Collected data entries
---------------

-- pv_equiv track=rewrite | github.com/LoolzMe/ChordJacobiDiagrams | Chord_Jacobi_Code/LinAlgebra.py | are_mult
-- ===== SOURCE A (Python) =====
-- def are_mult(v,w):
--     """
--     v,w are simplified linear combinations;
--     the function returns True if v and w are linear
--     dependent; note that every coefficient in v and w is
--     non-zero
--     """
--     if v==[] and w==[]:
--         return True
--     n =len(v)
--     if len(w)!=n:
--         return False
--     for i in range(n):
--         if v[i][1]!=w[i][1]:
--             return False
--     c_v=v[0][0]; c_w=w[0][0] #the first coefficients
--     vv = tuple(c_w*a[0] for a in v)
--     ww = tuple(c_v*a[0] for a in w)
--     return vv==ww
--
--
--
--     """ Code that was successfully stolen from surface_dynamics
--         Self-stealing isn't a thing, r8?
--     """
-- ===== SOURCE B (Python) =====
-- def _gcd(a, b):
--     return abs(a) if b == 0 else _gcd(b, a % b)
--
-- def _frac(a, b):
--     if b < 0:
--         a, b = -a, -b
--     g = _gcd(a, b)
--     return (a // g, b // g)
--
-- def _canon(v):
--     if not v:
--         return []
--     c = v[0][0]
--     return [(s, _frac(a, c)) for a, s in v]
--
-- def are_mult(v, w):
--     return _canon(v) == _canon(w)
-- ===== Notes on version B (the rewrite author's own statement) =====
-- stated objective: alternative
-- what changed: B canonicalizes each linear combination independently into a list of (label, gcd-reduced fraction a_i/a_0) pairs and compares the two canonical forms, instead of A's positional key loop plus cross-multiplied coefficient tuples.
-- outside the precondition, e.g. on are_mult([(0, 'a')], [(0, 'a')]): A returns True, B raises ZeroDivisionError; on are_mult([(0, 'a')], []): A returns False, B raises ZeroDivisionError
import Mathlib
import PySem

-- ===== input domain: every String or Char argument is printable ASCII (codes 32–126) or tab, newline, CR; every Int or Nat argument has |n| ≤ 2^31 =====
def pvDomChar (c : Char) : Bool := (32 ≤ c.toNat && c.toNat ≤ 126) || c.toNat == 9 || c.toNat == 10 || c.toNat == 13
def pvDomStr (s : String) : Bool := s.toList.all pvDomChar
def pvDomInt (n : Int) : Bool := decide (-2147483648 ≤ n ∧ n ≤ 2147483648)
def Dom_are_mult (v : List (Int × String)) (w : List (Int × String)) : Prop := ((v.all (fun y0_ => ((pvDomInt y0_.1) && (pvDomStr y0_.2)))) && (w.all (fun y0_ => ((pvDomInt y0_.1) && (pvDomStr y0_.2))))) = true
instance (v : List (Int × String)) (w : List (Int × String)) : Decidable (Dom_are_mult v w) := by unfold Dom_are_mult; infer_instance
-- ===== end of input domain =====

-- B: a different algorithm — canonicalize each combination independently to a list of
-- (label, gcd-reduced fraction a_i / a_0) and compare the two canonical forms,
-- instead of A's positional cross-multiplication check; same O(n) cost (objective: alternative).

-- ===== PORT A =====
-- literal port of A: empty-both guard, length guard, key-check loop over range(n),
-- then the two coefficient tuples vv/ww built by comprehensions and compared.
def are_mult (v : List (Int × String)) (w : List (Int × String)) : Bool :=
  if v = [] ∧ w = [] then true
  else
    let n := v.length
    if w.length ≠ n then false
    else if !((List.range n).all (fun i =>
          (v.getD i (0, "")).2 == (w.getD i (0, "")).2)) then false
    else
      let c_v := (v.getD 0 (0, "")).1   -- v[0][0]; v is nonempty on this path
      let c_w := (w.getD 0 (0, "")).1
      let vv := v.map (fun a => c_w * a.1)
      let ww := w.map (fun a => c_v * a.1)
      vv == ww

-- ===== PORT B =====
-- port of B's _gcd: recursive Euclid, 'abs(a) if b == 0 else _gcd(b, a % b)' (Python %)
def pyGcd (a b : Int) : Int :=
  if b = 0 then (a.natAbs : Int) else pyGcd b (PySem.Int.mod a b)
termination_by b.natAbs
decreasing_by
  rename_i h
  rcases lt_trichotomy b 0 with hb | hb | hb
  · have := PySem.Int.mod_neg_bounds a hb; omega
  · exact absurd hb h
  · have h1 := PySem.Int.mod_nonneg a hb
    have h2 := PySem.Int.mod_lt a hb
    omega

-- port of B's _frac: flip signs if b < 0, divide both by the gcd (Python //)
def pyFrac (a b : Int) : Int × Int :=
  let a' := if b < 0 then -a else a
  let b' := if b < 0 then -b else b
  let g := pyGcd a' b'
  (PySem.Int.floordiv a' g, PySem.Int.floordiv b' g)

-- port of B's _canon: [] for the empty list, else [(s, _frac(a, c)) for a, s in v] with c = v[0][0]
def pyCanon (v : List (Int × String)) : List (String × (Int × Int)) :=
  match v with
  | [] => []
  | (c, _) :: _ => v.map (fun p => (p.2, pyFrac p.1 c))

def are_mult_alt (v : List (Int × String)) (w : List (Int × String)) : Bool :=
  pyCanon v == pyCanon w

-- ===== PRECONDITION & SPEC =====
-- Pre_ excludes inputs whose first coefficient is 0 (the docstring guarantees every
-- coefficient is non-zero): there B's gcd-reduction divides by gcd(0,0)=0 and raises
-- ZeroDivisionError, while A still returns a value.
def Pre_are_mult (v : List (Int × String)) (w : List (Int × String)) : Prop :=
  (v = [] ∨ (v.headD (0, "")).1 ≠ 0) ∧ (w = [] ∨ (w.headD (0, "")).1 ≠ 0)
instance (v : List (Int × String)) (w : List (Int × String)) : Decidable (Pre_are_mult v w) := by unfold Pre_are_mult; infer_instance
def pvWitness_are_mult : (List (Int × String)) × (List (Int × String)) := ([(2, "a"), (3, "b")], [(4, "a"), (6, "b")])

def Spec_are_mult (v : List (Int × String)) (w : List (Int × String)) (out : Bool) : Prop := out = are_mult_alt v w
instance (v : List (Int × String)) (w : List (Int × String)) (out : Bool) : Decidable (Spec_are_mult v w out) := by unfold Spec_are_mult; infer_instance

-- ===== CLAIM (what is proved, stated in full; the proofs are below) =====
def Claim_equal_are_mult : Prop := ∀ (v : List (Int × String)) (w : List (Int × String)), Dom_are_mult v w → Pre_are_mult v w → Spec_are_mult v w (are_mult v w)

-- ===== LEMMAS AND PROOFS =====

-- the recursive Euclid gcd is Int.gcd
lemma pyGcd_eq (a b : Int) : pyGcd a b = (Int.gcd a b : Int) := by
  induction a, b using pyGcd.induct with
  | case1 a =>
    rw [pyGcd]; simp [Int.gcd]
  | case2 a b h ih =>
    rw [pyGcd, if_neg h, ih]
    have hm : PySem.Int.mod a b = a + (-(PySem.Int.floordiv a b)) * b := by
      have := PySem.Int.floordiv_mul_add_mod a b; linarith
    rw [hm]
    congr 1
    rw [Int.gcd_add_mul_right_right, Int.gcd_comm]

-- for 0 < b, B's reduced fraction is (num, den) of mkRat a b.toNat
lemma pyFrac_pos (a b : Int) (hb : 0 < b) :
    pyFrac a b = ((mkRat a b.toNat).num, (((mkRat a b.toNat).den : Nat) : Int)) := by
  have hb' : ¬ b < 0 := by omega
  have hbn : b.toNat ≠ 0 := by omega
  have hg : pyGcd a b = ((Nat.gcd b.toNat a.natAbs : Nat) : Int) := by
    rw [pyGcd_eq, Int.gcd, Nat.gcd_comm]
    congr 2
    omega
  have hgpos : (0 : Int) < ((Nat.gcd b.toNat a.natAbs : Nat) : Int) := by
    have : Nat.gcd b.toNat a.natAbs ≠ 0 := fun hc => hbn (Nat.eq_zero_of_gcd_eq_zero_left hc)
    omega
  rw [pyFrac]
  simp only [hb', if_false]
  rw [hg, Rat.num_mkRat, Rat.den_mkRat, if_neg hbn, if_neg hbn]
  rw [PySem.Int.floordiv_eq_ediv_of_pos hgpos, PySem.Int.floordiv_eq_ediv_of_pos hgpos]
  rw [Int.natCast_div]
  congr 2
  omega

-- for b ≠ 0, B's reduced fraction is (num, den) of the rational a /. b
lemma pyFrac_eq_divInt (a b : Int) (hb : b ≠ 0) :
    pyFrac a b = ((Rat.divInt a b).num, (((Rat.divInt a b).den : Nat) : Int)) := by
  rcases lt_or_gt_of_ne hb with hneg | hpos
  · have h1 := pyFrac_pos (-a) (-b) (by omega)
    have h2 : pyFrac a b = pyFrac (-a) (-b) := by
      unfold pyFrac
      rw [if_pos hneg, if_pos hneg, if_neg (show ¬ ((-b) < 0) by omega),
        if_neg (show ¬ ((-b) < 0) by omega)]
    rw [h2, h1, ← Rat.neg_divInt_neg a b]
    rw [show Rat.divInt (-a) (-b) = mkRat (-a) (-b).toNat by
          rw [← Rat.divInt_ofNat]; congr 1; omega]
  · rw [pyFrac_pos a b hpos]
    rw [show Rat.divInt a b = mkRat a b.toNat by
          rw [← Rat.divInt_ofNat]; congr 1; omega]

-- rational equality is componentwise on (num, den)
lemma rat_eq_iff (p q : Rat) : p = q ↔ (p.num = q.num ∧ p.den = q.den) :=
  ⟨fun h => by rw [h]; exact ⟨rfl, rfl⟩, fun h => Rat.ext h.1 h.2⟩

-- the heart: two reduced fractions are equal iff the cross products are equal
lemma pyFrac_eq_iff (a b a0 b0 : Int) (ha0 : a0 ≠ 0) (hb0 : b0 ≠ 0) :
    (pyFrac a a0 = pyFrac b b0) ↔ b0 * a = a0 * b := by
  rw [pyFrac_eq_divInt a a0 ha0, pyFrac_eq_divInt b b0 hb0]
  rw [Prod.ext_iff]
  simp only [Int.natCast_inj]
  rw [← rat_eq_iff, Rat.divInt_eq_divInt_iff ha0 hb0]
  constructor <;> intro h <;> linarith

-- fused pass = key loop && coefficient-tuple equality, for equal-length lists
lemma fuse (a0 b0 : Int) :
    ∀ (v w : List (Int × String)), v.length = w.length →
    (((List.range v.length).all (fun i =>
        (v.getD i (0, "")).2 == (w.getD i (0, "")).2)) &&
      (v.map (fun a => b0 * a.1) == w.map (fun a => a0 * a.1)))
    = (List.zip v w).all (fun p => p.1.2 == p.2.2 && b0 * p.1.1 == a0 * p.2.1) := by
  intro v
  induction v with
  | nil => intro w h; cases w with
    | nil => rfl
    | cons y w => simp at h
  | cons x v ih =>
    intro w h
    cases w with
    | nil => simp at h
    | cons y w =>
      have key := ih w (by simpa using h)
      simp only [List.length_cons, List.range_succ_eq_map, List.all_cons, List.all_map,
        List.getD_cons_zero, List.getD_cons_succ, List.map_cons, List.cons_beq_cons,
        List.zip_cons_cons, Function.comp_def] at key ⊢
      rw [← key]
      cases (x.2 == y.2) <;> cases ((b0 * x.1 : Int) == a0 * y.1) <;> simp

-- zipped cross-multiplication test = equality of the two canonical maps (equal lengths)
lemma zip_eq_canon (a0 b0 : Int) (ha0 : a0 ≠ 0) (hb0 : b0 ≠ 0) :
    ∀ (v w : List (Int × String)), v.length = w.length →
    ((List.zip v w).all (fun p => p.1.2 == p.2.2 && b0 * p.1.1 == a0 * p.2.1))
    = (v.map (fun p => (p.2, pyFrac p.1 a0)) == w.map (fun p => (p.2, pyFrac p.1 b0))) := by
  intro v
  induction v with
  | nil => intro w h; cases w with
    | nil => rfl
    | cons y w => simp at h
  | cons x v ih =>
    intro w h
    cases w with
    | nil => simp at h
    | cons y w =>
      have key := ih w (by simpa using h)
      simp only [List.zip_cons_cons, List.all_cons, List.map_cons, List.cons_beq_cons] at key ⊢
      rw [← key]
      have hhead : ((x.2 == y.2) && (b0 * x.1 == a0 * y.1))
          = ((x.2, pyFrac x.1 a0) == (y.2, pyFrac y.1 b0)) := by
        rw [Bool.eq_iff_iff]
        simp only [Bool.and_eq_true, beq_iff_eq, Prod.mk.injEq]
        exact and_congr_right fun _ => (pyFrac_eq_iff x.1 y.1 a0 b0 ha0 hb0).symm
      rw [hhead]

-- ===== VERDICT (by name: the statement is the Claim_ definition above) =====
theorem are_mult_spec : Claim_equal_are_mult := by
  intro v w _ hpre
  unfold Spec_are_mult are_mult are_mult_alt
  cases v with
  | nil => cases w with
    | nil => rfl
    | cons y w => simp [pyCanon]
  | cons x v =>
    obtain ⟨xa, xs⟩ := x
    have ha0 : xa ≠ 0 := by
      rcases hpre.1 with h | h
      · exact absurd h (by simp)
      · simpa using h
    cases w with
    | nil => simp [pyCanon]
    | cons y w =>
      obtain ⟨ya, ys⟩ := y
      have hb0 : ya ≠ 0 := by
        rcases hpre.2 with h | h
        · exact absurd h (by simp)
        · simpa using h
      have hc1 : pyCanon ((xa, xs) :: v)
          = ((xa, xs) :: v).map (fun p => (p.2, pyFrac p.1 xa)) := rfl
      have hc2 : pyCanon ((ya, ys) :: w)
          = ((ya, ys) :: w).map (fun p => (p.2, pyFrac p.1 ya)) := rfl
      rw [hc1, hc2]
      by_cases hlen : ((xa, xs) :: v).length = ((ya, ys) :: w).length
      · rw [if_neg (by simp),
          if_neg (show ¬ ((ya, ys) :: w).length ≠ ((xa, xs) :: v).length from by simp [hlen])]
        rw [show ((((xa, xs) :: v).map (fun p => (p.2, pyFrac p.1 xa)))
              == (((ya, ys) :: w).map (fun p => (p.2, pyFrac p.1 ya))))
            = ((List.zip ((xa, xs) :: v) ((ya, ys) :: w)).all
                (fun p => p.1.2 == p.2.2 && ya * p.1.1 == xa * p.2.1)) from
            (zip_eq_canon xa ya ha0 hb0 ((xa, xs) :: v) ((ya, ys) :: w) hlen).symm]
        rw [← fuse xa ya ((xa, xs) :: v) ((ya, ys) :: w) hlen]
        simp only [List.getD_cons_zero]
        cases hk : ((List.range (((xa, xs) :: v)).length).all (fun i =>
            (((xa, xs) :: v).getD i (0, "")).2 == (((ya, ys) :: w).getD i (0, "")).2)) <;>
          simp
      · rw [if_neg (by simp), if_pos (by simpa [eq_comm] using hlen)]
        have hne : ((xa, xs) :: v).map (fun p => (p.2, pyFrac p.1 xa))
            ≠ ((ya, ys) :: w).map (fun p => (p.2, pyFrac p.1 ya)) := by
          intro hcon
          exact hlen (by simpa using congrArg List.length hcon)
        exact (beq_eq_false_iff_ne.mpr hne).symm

---------------

> _What the exercise asks_:
All the lines that hold the word "objective" must appear in the answer, copied from the records.

> _Task answer_:
-- stated objective: alternative
-- instead of A's positional cross-multiplication check; same O(n) cost (objective: alternative).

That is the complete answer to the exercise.